WORK INSTRUCTION |
Every line below between the line holding "-- ===== SOURCE B" and the line holding "def pvDomChar (c", inclusive, should be repeated exactly, and all other lines omitted.

WORKING DATA |
-- pv_equiv track=rewrite | github.com/wapapapapoo/LSPG-Net | action/run_test_cityscapes.py | make_palette_flat
-- ===== SOURCE A (Python) =====
-- def make_palette_flat(palette_dict: dict) -> list:
--     flat = [0] * (256 * 3)
--     for idx, col in palette_dict.items():
--         i = int(idx) & 0xFF
--         flat[i * 3 + 0] = int(col[0])
--         flat[i * 3 + 1] = int(col[1])
--         flat[i * 3 + 2] = int(col[2])
--     return flat
-- ===== SOURCE B (Python) =====
-- def make_palette_flat(palette_dict: dict) -> list:
--     colors = {int(idx) & 0xFF: col for idx, col in palette_dict.items()}
--     flat = []
--     for i in range(256):
--         r, g, b = colors[i][:3] if i in colors else (0, 0, 0)
--         flat += [int(r), int(g), int(b)]
--     return flat
-- ===== Notes on version B (the rewrite author's own statement) =====
-- stated objective: alternative
-- what changed: A scatters each palette entry into a preallocated 768-slot array; B first builds an index-to-color dict keyed by the masked index (last entry wins) and then gathers the 256 three-channel blocks in output order, defaulting unset slots to three zeros.
import Mathlib
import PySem

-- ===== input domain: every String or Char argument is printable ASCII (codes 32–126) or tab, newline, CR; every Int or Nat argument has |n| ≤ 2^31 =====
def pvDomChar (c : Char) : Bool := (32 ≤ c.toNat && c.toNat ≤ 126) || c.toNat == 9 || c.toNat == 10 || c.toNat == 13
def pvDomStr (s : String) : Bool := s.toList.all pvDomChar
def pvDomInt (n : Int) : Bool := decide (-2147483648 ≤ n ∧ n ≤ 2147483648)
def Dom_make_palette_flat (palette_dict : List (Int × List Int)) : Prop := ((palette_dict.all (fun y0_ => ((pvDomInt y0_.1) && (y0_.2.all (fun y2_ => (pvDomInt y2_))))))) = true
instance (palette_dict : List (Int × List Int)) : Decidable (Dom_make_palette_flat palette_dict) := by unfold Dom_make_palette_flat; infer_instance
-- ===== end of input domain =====

-- B replaces A's scatter into a preallocated 768-array by building an index→color map first
-- and then gathering the 256 three-channel blocks in output order (alternative decomposition, same cost).

-- ===== PORT A =====
-- the body of A's for-loop: two writes into the flat list per channel index
def pvStepA (flat : List Int) (kv : Int × List Int) : List Int :=
  let i := PySem.Int.band kv.1 255
  let flat := PySem.List.pySetD flat (i * 3 + 0) (PySem.List.pyGetD kv.2 0 0)
  let flat := PySem.List.pySetD flat (i * 3 + 1) (PySem.List.pyGetD kv.2 1 0)
  PySem.List.pySetD flat (i * 3 + 2) (PySem.List.pyGetD kv.2 2 0)

def make_palette_flat (palette_dict : List (Int × List Int)) : List Int :=
  palette_dict.foldl pvStepA (List.replicate (256 * 3) 0)

-- ===== PORT B =====
-- first phase of B: the masked-key dict comprehension (later colliding keys overwrite earlier ones)
def pvColorMap (palette_dict : List (Int × List Int)) : PySem.Dict Int (List Int) :=
  palette_dict.foldl (fun d kv => d.insert (PySem.Int.band kv.1 255) kv.2) PySem.Dict.empty

-- one block of B's gather: colors[i][:3] if i in colors else (0, 0, 0)
def pvBlock (colors : PySem.Dict Int (List Int)) (i : Int) : List Int :=
  match colors.get? i with
  | some col => PySem.List.slice col none (some 3)
  | none => [0, 0, 0]

-- 'r, g, b = block' unpacks exactly three values; Python raises ValueError on any other
-- length (those inputs are outside Pre_), so the default branch is never reached under Pre_.
def pvUnpack3 (block : List Int) : List Int :=
  match block with
  | [r, g, b] => [r, g, b]
  | _ => []

def make_palette_flat_alt (palette_dict : List (Int × List Int)) : List Int :=
  let colors := pvColorMap palette_dict
  (PySem.List.pyRange 0 256 1).flatMap (fun i => pvUnpack3 (pvBlock colors i))

-- ===== PRECONDITION & SPEC =====
-- A raises IndexError on col[1] / col[2] when some color has fewer than 3 channels; Pre_ excludes exactly those inputs.
def Pre_make_palette_flat (palette_dict : List (Int × List Int)) : Prop :=
  ∀ kv ∈ palette_dict, 3 ≤ kv.2.length
instance (palette_dict : List (Int × List Int)) : Decidable (Pre_make_palette_flat palette_dict) := by unfold Pre_make_palette_flat; infer_instance
def pvWitness_make_palette_flat : (List (Int × List Int)) := [((7 : Int), [(255 : Int), 0, 0])]

def Spec_make_palette_flat (palette_dict : List (Int × List Int)) (out : List Int) : Prop := out = make_palette_flat_alt palette_dict
instance (palette_dict : List (Int × List Int)) (out : List Int) : Decidable (Spec_make_palette_flat palette_dict out) := by unfold Spec_make_palette_flat; infer_instance

-- ===== CLAIM (what is proved, stated in full; the proofs are below) =====
def Claim_equal_make_palette_flat : Prop := ∀ (palette_dict : List (Int × List Int)), Dom_make_palette_flat palette_dict → Pre_make_palette_flat palette_dict → Spec_make_palette_flat palette_dict (make_palette_flat palette_dict)

-- ===== LEMMAS AND PROOFS =====

-- Python's idx & 0xFF is floor-mod 256
lemma pvBand255 (a : Int) : PySem.Int.band a 255 = a % 256 := by
  unfold PySem.Int.band
  have h255 : ((255 : Int).toNat) = 255 := rfl
  by_cases h : 0 ≤ a
  · rw [if_pos h, if_pos (by norm_num : (0 : Int) ≤ 255)]
    have hA : a.toNat &&& (255 : Int).toNat = a.toNat % 256 :=
      Nat.and_two_pow_sub_one_eq_mod a.toNat 8
    rw [hA]; omega
  · rw [if_neg h, if_pos (by norm_num : (0 : Int) ≤ 255)]
    have hA : (255 : Int).toNat &&& (-a - 1).toNat = (-a - 1).toNat % 256 := by
      rw [Nat.and_comm]; exact Nat.and_two_pow_sub_one_eq_mod _ 8
    rw [hA]; omega

-- the gather phase of B over an arbitrary dict
def pvGatherD (d : PySem.Dict Int (List Int)) : List Int :=
  (PySem.List.pyRange 0 256 1).flatMap (fun i => pvBlock d i)

-- flatMap over an initial segment of the naturals
def pvG (g : Nat → List Int) (n : Nat) : List Int := (List.range n).flatMap g

-- every value stored in the dict has at least 3 channels
def pvInv (d : PySem.Dict Int (List Int)) : Prop :=
  ∀ j col, d.get? j = some col → 3 ≤ col.length

lemma pvLen_block (d : PySem.Dict Int (List Int)) (hinv : pvInv d) (i : Int) :
    (pvBlock d i).length = 3 := by
  cases hd : d.get? i with
  | none => simp [pvBlock, hd]
  | some col =>
    have h3 := hinv _ _ hd
    simp only [pvBlock, hd]
    rw [PySem.List.slice_to _ (by norm_num)]
    simp [List.length_take]
    omega

lemma pvBlock_insert (d : PySem.Dict Int (List Int)) (i j : Int) (col : List Int) :
    pvBlock (d.insert i col) j
      = if j = i then PySem.List.slice col none (some 3) else pvBlock d j := by
  unfold pvBlock
  rw [PySem.Dict.get?_insert]
  by_cases h : j = i <;> simp [h]

lemma pvLen_pvG (g : Nat → List Int) (hlen : ∀ j, (g j).length = 3) (n : Nat) :
    (pvG g n).length = 3 * n := by
  induction n with
  | zero => simp [pvG]
  | succ n ih =>
    simp only [pvG, List.range_succ, List.flatMap_append, List.length_append] at *
    simp [ih, hlen]; omega

lemma pvG_congr (g g' : Nat → List Int) (n : Nat) (h : ∀ j < n, g j = g' j) :
    pvG g n = pvG g' n := by
  unfold pvG
  exact List.flatMap_congr (fun a ha => h a (List.mem_range.mp ha))

lemma pvSet_pvG (g : Nat → List Int) (hlen : ∀ j, (g j).length = 3) (n i k : Nat)
    (hi : i < n) (hk : k < 3) (v : Int) :
    (pvG g n).set (i * 3 + k) v
      = pvG (fun j => if j = i then (g i).set k v else g j) n := by
  induction n with
  | zero => omega
  | succ n ih =>
    simp only [pvG, List.range_succ, List.flatMap_append, List.flatMap_cons,
      List.flatMap_nil, List.append_nil] at *
    rw [List.set_append]
    have hlenG : ((List.range n).flatMap g).length = 3 * n := pvLen_pvG g hlen n
    by_cases hin : i < n
    · have hlt : i * 3 + k < ((List.range n).flatMap g).length := by rw [hlenG]; omega
      rw [if_pos hlt, ih hin]
      have hne : n ≠ i := by omega
      rw [if_neg hne]
    · have hie : i = n := by omega
      subst hie
      have hnlt : ¬ i * 3 + k < ((List.range i).flatMap g).length := by rw [hlenG]; omega
      rw [if_neg hnlt, if_pos rfl, hlenG]
      have hidx : i * 3 + k - 3 * i = k := by omega
      rw [hidx]
      congr 1
      exact List.flatMap_congr (fun a ha => by
        have : a < i := List.mem_range.mp ha
        rw [if_neg (by omega)])

lemma pvGatherD_eq_pvG (d : PySem.Dict Int (List Int)) :
    pvGatherD d = pvG (fun k => pvBlock d (k : Int)) 256 := by
  unfold pvGatherD pvG
  rw [PySem.List.pyRange_one]
  have h : ((256 : Int) - 0).toNat = 256 := rfl
  rw [h]
  norm_num [List.flatMap_map]

lemma pvTake3 (col : List Int) (h : 3 ≤ col.length) :
    PySem.List.slice col none (some 3)
      = [PySem.List.pyGetD col 0 0, PySem.List.pyGetD col 1 0, PySem.List.pyGetD col 2 0] := by
  rcases col with _ | ⟨c0, _ | ⟨c1, _ | ⟨c2, rest⟩⟩⟩ <;> simp at h
  have h1 : PySem.List.pyGetD (c0 :: c1 :: c2 :: rest) 1 0 = c1 := by
    simp [PySem.List.pyGetD, PySem.List.pyGet?, PySem.List.pyIdx?]
    rw [if_pos (by omega)]; rfl
  have h2 : PySem.List.pyGetD (c0 :: c1 :: c2 :: rest) 2 0 = c2 := by
    simp [PySem.List.pyGetD, PySem.List.pyGet?, PySem.List.pyIdx?]
    rw [if_pos (by omega)]; rfl
  rw [PySem.List.slice_to _ (by norm_num), PySem.List.pyGetD_zero_cons, h1, h2]
  rfl

-- one write of A's loop body turns the gather of d into the gather of d.insert
lemma pvStep_gather (d : PySem.Dict Int (List Int)) (hinv : pvInv d)
    (idx : Int) (col : List Int) (hcol : 3 ≤ col.length) :
    pvStepA (pvGatherD d) (idx, col) = pvGatherD (d.insert (PySem.Int.band idx 255) col) := by
  have hi0 : 0 ≤ PySem.Int.band idx 255 := by
    rw [pvBand255]; exact Int.emod_nonneg _ (by norm_num)
  have hilt : PySem.Int.band idx 255 < 256 := by
    rw [pvBand255]; exact Int.emod_lt_of_pos _ (by norm_num)
  have hiN : (PySem.Int.band idx 255).toNat < 256 := by omega
  unfold pvStepA
  simp only
  rw [PySem.List.pySetD_of_nonneg _ _ (show (0 : Int) ≤ PySem.Int.band idx 255 * 3 + 0 by omega),
    PySem.List.pySetD_of_nonneg _ _ (show (0 : Int) ≤ PySem.Int.band idx 255 * 3 + 1 by omega),
    PySem.List.pySetD_of_nonneg _ _ (show (0 : Int) ≤ PySem.Int.band idx 255 * 3 + 2 by omega)]
  have ht0 : (PySem.Int.band idx 255 * 3 + 0).toNat = (PySem.Int.band idx 255).toNat * 3 + 0 := by omega
  have ht1 : (PySem.Int.band idx 255 * 3 + 1).toNat = (PySem.Int.band idx 255).toNat * 3 + 1 := by omega
  have ht2 : (PySem.Int.band idx 255 * 3 + 2).toNat = (PySem.Int.band idx 255).toNat * 3 + 2 := by omega
  rw [ht0, ht1, ht2]
  rw [pvGatherD_eq_pvG d, pvGatherD_eq_pvG]
  set g : Nat → List Int := fun k => pvBlock d (k : Int) with hg
  have hlg : ∀ j, (g j).length = 3 := fun j => pvLen_block d hinv _
  rw [pvSet_pvG g hlg 256 (PySem.Int.band idx 255).toNat 0 hiN (by omega) _]
  set g1 : Nat → List Int := fun j => if j = (PySem.Int.band idx 255).toNat then (g (PySem.Int.band idx 255).toNat).set 0 (PySem.List.pyGetD col 0 0) else g j with hg1
  have hlg1 : ∀ j, (g1 j).length = 3 := by
    intro j; rw [hg1]; by_cases h : j = (PySem.Int.band idx 255).toNat <;> simp [h, hlg]
  rw [pvSet_pvG g1 hlg1 256 (PySem.Int.band idx 255).toNat 1 hiN (by omega) _]
  set g2 : Nat → List Int := fun j => if j = (PySem.Int.band idx 255).toNat then (g1 (PySem.Int.band idx 255).toNat).set 1 (PySem.List.pyGetD col 1 0) else g1 j with hg2
  have hlg2 : ∀ j, (g2 j).length = 3 := by
    intro j; rw [hg2]; by_cases h : j = (PySem.Int.band idx 255).toNat <;> simp [h, hlg1]
  rw [pvSet_pvG g2 hlg2 256 (PySem.Int.band idx 255).toNat 2 hiN (by omega) _]
  apply pvG_congr
  intro j hj
  by_cases h : j = (PySem.Int.band idx 255).toNat
  · rw [if_pos h, hg2]
    simp only [if_pos rfl]
    rw [hg1]
    simp only [if_pos rfl]
    have hji : ((j : Nat) : Int) = PySem.Int.band idx 255 := by omega
    rw [pvBlock_insert, if_pos hji, pvTake3 col hcol]
    have hb3 : (g (PySem.Int.band idx 255).toNat).length = 3 := hlg _
    rcases hb : g (PySem.Int.band idx 255).toNat with _ | ⟨x, _ | ⟨y, _ | ⟨z, t⟩⟩⟩ <;>
      rw [hb] at hb3 <;> simp at hb3
    have ht : t = [] := by simpa using hb3
    subst ht
    rfl
  · rw [if_neg h, hg2]
    simp only [if_neg h]
    rw [hg1]
    simp only [if_neg h]
    have hji : ((j : Nat) : Int) ≠ PySem.Int.band idx 255 := by omega
    rw [pvBlock_insert, if_neg hji]

lemma pvInv_insert (d : PySem.Dict Int (List Int)) (hinv : pvInv d)
    (i : Int) (col : List Int) (hcol : 3 ≤ col.length) : pvInv (d.insert i col) := by
  intro j c h
  rw [PySem.Dict.get?_insert] at h
  by_cases hji : j = i
  · rw [if_pos hji] at h; cases h; exact hcol
  · rw [if_neg hji] at h; exact hinv _ _ h

lemma pvFold_main : ∀ (pd : List (Int × List Int)) (d : PySem.Dict Int (List Int)),
    (∀ kv ∈ pd, 3 ≤ kv.2.length) → pvInv d →
    pd.foldl pvStepA (pvGatherD d)
      = pvGatherD (pd.foldl (fun d kv => d.insert (PySem.Int.band kv.1 255) kv.2) d) := by
  intro pd
  induction pd with
  | nil => intro d _ _; rfl
  | cons kv rest ih =>
    intro d hpre hinv
    have hcol : 3 ≤ kv.2.length := hpre kv (by simp)
    simp only [List.foldl_cons]
    rw [show pvStepA (pvGatherD d) kv = pvGatherD (d.insert (PySem.Int.band kv.1 255) kv.2) by
      obtain ⟨a, b⟩ := kv; exact pvStep_gather d hinv a b hcol]
    exact ih _ (fun x hx => hpre x (by simp [hx]))
      (pvInv_insert d hinv _ _ hcol)

lemma pvGather_empty : pvGatherD PySem.Dict.empty = List.replicate (256 * 3) 0 := by
  have hb : ∀ i : Int, pvBlock PySem.Dict.empty i = [0, 0, 0] := by
    intro i; unfold pvBlock; rw [PySem.Dict.get?_empty]
  rw [pvGatherD_eq_pvG]
  have : ∀ n : Nat, pvG (fun k => pvBlock PySem.Dict.empty (k : Int)) n = List.replicate (3 * n) 0 := by
    intro n
    induction n with
    | zero => rfl
    | succ n ih =>
      simp only [pvG, List.range_succ, List.flatMap_append, List.flatMap_cons,
        List.flatMap_nil, List.append_nil] at *
      rw [ih, hb]
      have : 3 * (n + 1) = 3 * n + 3 := by omega
      rw [this, List.replicate_add]
      rfl
  rw [this 256]

lemma pvUnpack3_of_len3 (l : List Int) (h : l.length = 3) : pvUnpack3 l = l := by
  rcases l with _ | ⟨x, _ | ⟨y, _ | ⟨z, _ | ⟨w, t⟩⟩⟩⟩ <;> simp at h
  rfl

lemma pvInv_empty : pvInv PySem.Dict.empty := by
  intro j c h; rw [PySem.Dict.get?_empty] at h; cases h

lemma pvInv_fold (pd : List (Int × List Int)) :
    ∀ d, (∀ kv ∈ pd, 3 ≤ kv.2.length) → pvInv d →
    pvInv (pd.foldl (fun d kv => d.insert (PySem.Int.band kv.1 255) kv.2) d) := by
  induction pd with
  | nil => intro d _ hinv; exact hinv
  | cons kv rest ih =>
    intro d hpre hinv
    exact ih _ (fun x hx => hpre x (by simp [hx]))
      (pvInv_insert d hinv _ _ (hpre kv (by simp)))

lemma pvAlt_eq_gather (pd : List (Int × List Int)) (hpre : ∀ kv ∈ pd, 3 ≤ kv.2.length) :
    make_palette_flat_alt pd = pvGatherD (pvColorMap pd) := by
  unfold make_palette_flat_alt pvGatherD
  apply List.flatMap_congr
  intro i _
  exact pvUnpack3_of_len3 _
    (pvLen_block _ (pvInv_fold pd PySem.Dict.empty hpre pvInv_empty) i)

-- ===== VERDICT (by name: the statement is the Claim_ definition above) =====
theorem make_palette_flat_spec : Claim_equal_make_palette_flat := by
  intro pd _ hpre
  unfold Spec_make_palette_flat make_palette_flat
  rw [pvAlt_eq_gather pd hpre, ← pvGather_empty,
    pvFold_main pd PySem.Dict.empty hpre pvInv_empty]
  rfl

EXERCISE RESPONSE |
-- ===== SOURCE B (Python) =====
-- def make_palette_flat(palette_dict: dict) -> list:
--     colors = {int(idx) & 0xFF: col for idx, col in palette_dict.items()}
--     flat = []
--     for i in range(256):
--         r, g, b = colors[i][:3] if i in colors else (0, 0, 0)
--         flat += [int(r), int(g), int(b)]
--     return flat
-- ===== Notes on version B (the rewrite author's own statement) =====
-- stated objective: alternative
-- what changed: A scatters each palette entry into a preallocated 768-slot array; B first builds an index-to-color dict keyed by the masked index (last entry wins) and then gathers the 256 three-channel blocks in output order, defaulting unset slots to three zeros.
import Mathlib
import PySem

-- ===== input domain: every String or Char argument is printable ASCII (codes 32–126) or tab, newline, CR; every Int or Nat argument has |n| ≤ 2^31 =====
def pvDomChar (c : Char) : Bool := (32 ≤ c.toNat && c.toNat ≤ 126) || c.toNat == 9 || c.toNat == 10 || c.toNat == 13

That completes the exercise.